* _EXERCISE DESCRIPTION_
Below are the entries; return every line among them that holds the word "hdrop".

Stored items
------------------------------------------------------------

-- pv_equiv track=rewrite | github.com/pypi-data/pypi-mirror-382 | packages/monday-client/monday_client-0.1.87-py3-none-any.whl/monday/services/utils/fields.py | _extract_args_from_rest
-- ===== SOURCE A (Python) =====
-- def _extract_args_from_rest(rest_of_content: str) -> tuple[str, str]:
--     """Extract arguments from remaining content."""
--     args = ''
--     if rest_of_content.startswith('('):
--         paren_count = 1
--         i = 1
--         while i < len(rest_of_content) and paren_count > 0:
--             if rest_of_content[i] == '(':
--                 paren_count += 1
--             elif rest_of_content[i] == ')':
--                 paren_count -= 1
--             i += 1
--         args = rest_of_content[:i]
--         rest_of_content = rest_of_content[i:].strip()
--     return args, rest_of_content
-- ===== SOURCE B (Python) =====
-- def _extract_args_from_rest(rest_of_content: str) -> tuple[str, str]:
--     """Extract arguments from remaining content."""
--     if not rest_of_content.startswith('('):
--         return '', rest_of_content
--     bal = []
--     b = 0
--     for c in rest_of_content:
--         b += (c == '(') - (c == ')')
--         bal.append(b)
--     i = next((k + 1 for k, v in enumerate(bal) if v == 0), len(rest_of_content))
--     return rest_of_content[:i], rest_of_content[i:].strip()
-- ===== Notes on version B (the rewrite author's own statement) =====
-- stated objective: alternative
-- what changed: Replaces the index-driven while loop that maintains a live parenthesis counter with a two-phase decomposition: build the full running-balance table in one pass, then find the first position where the balance returns to zero (defaulting to the string length when unbalanced).
import Mathlib
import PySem

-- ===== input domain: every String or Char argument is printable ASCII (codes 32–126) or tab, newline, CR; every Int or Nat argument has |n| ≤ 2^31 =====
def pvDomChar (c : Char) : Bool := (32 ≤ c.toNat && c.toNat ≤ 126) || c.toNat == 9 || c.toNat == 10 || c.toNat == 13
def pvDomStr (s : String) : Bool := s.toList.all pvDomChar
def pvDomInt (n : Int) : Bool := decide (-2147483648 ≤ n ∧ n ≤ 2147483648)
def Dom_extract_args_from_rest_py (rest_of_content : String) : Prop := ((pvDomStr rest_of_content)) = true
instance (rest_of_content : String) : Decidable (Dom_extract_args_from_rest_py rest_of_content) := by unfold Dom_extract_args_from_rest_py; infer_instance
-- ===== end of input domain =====

-- B replaces A's counter-maintaining while loop with a balance-table-then-find decomposition; alternative structure, same cost.

-- ===== PORT A =====
-- A's while loop: index i, live counter paren_count; s[i] is only read when i < len, so getD is exact there.
def extractLoopA (cs : List Char) (i : Nat) (pc : Int) : Nat :=
  if h : i < cs.length ∧ 0 < pc then
    let c := cs.getD i ' '
    let pc' := if c = '(' then pc + 1 else if c = ')' then pc - 1 else pc
    extractLoopA cs (i + 1) pc'
  else i
termination_by cs.length - i
decreasing_by omega

def extract_args_from_rest_py (rest_of_content : String) : String × String :=
  if PySem.Str.startswith rest_of_content "(" then
    let i := extractLoopA rest_of_content.toList 1 1
    (PySem.Str.slice rest_of_content none (some (i : Int)),
     PySem.Str.strip (PySem.Str.slice rest_of_content (some (i : Int)) none))
  else ("", rest_of_content)

-- ===== PORT B =====
-- the running-balance table (Source B's for loop appending b after each delta)
def balListB (b : Int) : List Char → List Int
  | [] => []
  | c :: cs =>
    let b' := b + (if c = '(' then 1 else 0) - (if c = ')' then 1 else 0)
    b' :: balListB b' cs

-- next((k + 1 for k, v in enumerate(bal) if v == 0), default)
def findZeroB : List Int → Option Nat
  | [] => none
  | v :: vs => if v = 0 then some 1 else (findZeroB vs).map (· + 1)

def extract_args_from_rest_py_alt (rest_of_content : String) : String × String :=
  if PySem.Str.startswith rest_of_content "(" then
    let bal := balListB 0 rest_of_content.toList
    let i := (findZeroB bal).getD rest_of_content.toList.length
    (PySem.Str.slice rest_of_content none (some (i : Int)),
     PySem.Str.strip (PySem.Str.slice rest_of_content (some (i : Int)) none))
  else ("", rest_of_content)

-- ===== PRECONDITION & SPEC =====
def Spec_extract_args_from_rest_py (rest_of_content : String) (out : String × String) : Prop := out = extract_args_from_rest_py_alt rest_of_content
instance (rest_of_content : String) (out : String × String) : Decidable (Spec_extract_args_from_rest_py rest_of_content out) := by unfold Spec_extract_args_from_rest_py; infer_instance

-- ===== CLAIM (what is proved, stated in full; the proofs are below) =====
def Claim_equal_extract_args_from_rest_py : Prop := ∀ (rest_of_content : String), Dom_extract_args_from_rest_py rest_of_content → Spec_extract_args_from_rest_py rest_of_content (extract_args_from_rest_py rest_of_content)

-- ===== LEMMAS AND PROOFS =====

-- abstract "characters consumed until the balance first returns to 0" that both ports reduce to
def gAux : List Char → Int → Nat
  | [], _ => 0
  | c :: cs, pc =>
    if 0 < pc then
      1 + gAux cs (if c = '(' then pc + 1 else if c = ')' then pc - 1 else pc)
    else 0

theorem step_eq (pc : Int) (c : Char) :
    pc + (if c = '(' then (1 : Int) else 0) - (if c = ')' then (1 : Int) else 0) =
    (if c = '(' then pc + 1 else if c = ')' then pc - 1 else pc) := by
  split_ifs <;> simp_all

theorem gAux_nonpos (cs : List Char) (pc : Int) (h : pc ≤ 0) : gAux cs pc = 0 := by
  cases cs with
  | nil => simp [gAux]
  | cons c cs => simp only [gAux, if_neg (by omega : ¬ 0 < pc)]

theorem loopA_eq (n : Nat) : ∀ (cs : List Char) (i : Nat) (pc : Int), n = cs.length - i →
    extractLoopA cs i pc = i + gAux (cs.drop i) pc := by
  induction n with
  | zero =>
    intro cs i pc hn
    have hi : cs.length ≤ i := by omega
    rw [extractLoopA, dif_neg (by omega : ¬ (i < cs.length ∧ 0 < pc)),
      List.drop_eq_nil_of_le hi]
    simp [gAux]
  | succ n ih =>
    intro cs i pc hn
    rw [extractLoopA]
    by_cases hpc : 0 < pc
    · by_cases hi : i < cs.length
      · simp only [hi, hpc, and_self, dif_pos]
        have hdrop : cs.drop i = cs[i] :: cs.drop (i + 1) :=
          List.drop_eq_getElem_cons hi
        have hget : cs.getD i ' ' = cs[i] := List.getD_eq_getElem cs ' ' hi
        rw [ih cs (i + 1) _ (by omega), hdrop]
        simp only [gAux, hpc, if_pos, hget]
        omega
      · rw [dif_neg (by omega : ¬ (i < cs.length ∧ 0 < pc)),
          List.drop_eq_nil_of_le (by omega)]
        simp [gAux]
    · rw [dif_neg (by omega : ¬ (i < cs.length ∧ 0 < pc)),
        gAux_nonpos _ _ (by omega)]
      omega

theorem findB_eq : ∀ (cs : List Char) (pc : Int), 0 < pc →
    (findZeroB (balListB pc cs)).getD cs.length = gAux cs pc := by
  intro cs
  induction cs with
  | nil => intro pc _; simp [balListB, findZeroB, gAux]
  | cons c cs ih =>
    intro pc hpc
    simp only [balListB, findZeroB, gAux, hpc, if_pos]
    rw [step_eq]
    set b' := (if c = '(' then pc + 1 else if c = ')' then pc - 1 else pc) with hb'
    by_cases hz : b' = 0
    · simp [hz, gAux_nonpos cs 0 (by omega)]
    · have hb'pos : 0 < b' := by rw [hb'] at hz ⊢; split_ifs at * <;> omega
      have hIH := ih b' hb'pos
      simp only [hz, if_neg, not_false_iff]
      cases ho : findZeroB (balListB b' cs) with
      | none => simp [ho] at hIH; simp [List.length_cons, ← hIH]; omega
      | some k => simp [ho] at hIH; simp [hIH]; omega

-- ===== VERDICT (by name: the statement is the Claim_ definition above) =====
theorem extract_args_from_rest_py_spec : Claim_equal_extract_args_from_rest_py := by
  intro s _
  unfold Spec_extract_args_from_rest_py
  unfold extract_args_from_rest_py extract_args_from_rest_py_alt
  by_cases h : PySem.Str.startswith s "(" = true
  · have hp : "(".toList <+: s.toList := by
      simp at h; exact (PySem.Chars.startswith_iff _ _).mp h
    obtain ⟨t, ht⟩ := hp
    have hlist : s.toList = '(' :: t := by
      simpa using ht.symm
    have hA : extractLoopA s.toList 1 1 = 1 + gAux t 1 := by
      rw [loopA_eq (s.toList.length - 1) s.toList 1 1 rfl, hlist]
      rfl
    have hB : (findZeroB (balListB 0 s.toList)).getD s.toList.length = 1 + gAux t 1 := by
      rw [hlist]
      have e1 : balListB 0 ('(' :: t) = 1 :: balListB 1 t := by
        simp only [balListB, if_neg (show ('(' : Char) ≠ ')' from by decide)]
        norm_num
      rw [e1, findZeroB, if_neg (by norm_num : ¬ (1 : Int) = 0)]
      have hIH := findB_eq t 1 (by norm_num)
      cases ho : findZeroB (balListB 1 t) with
      | none => simp [ho] at hIH; simp [List.length_cons, ← hIH]; omega
      | some k => simp [ho] at hIH; simp [hIH]; omega
    simp only [h, if_true]
    rw [hA, hB]
  · have h' : PySem.Chars.startswith s.toList ['('] = false := by
      simpa using h
    simp [h']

------------------------------------------------------------

* _OUTPUT BELOW_
        have hdrop : cs.drop i = cs[i] :: cs.drop (i + 1) :=
        rw [ih cs (i + 1) _ (by omega), hdrop]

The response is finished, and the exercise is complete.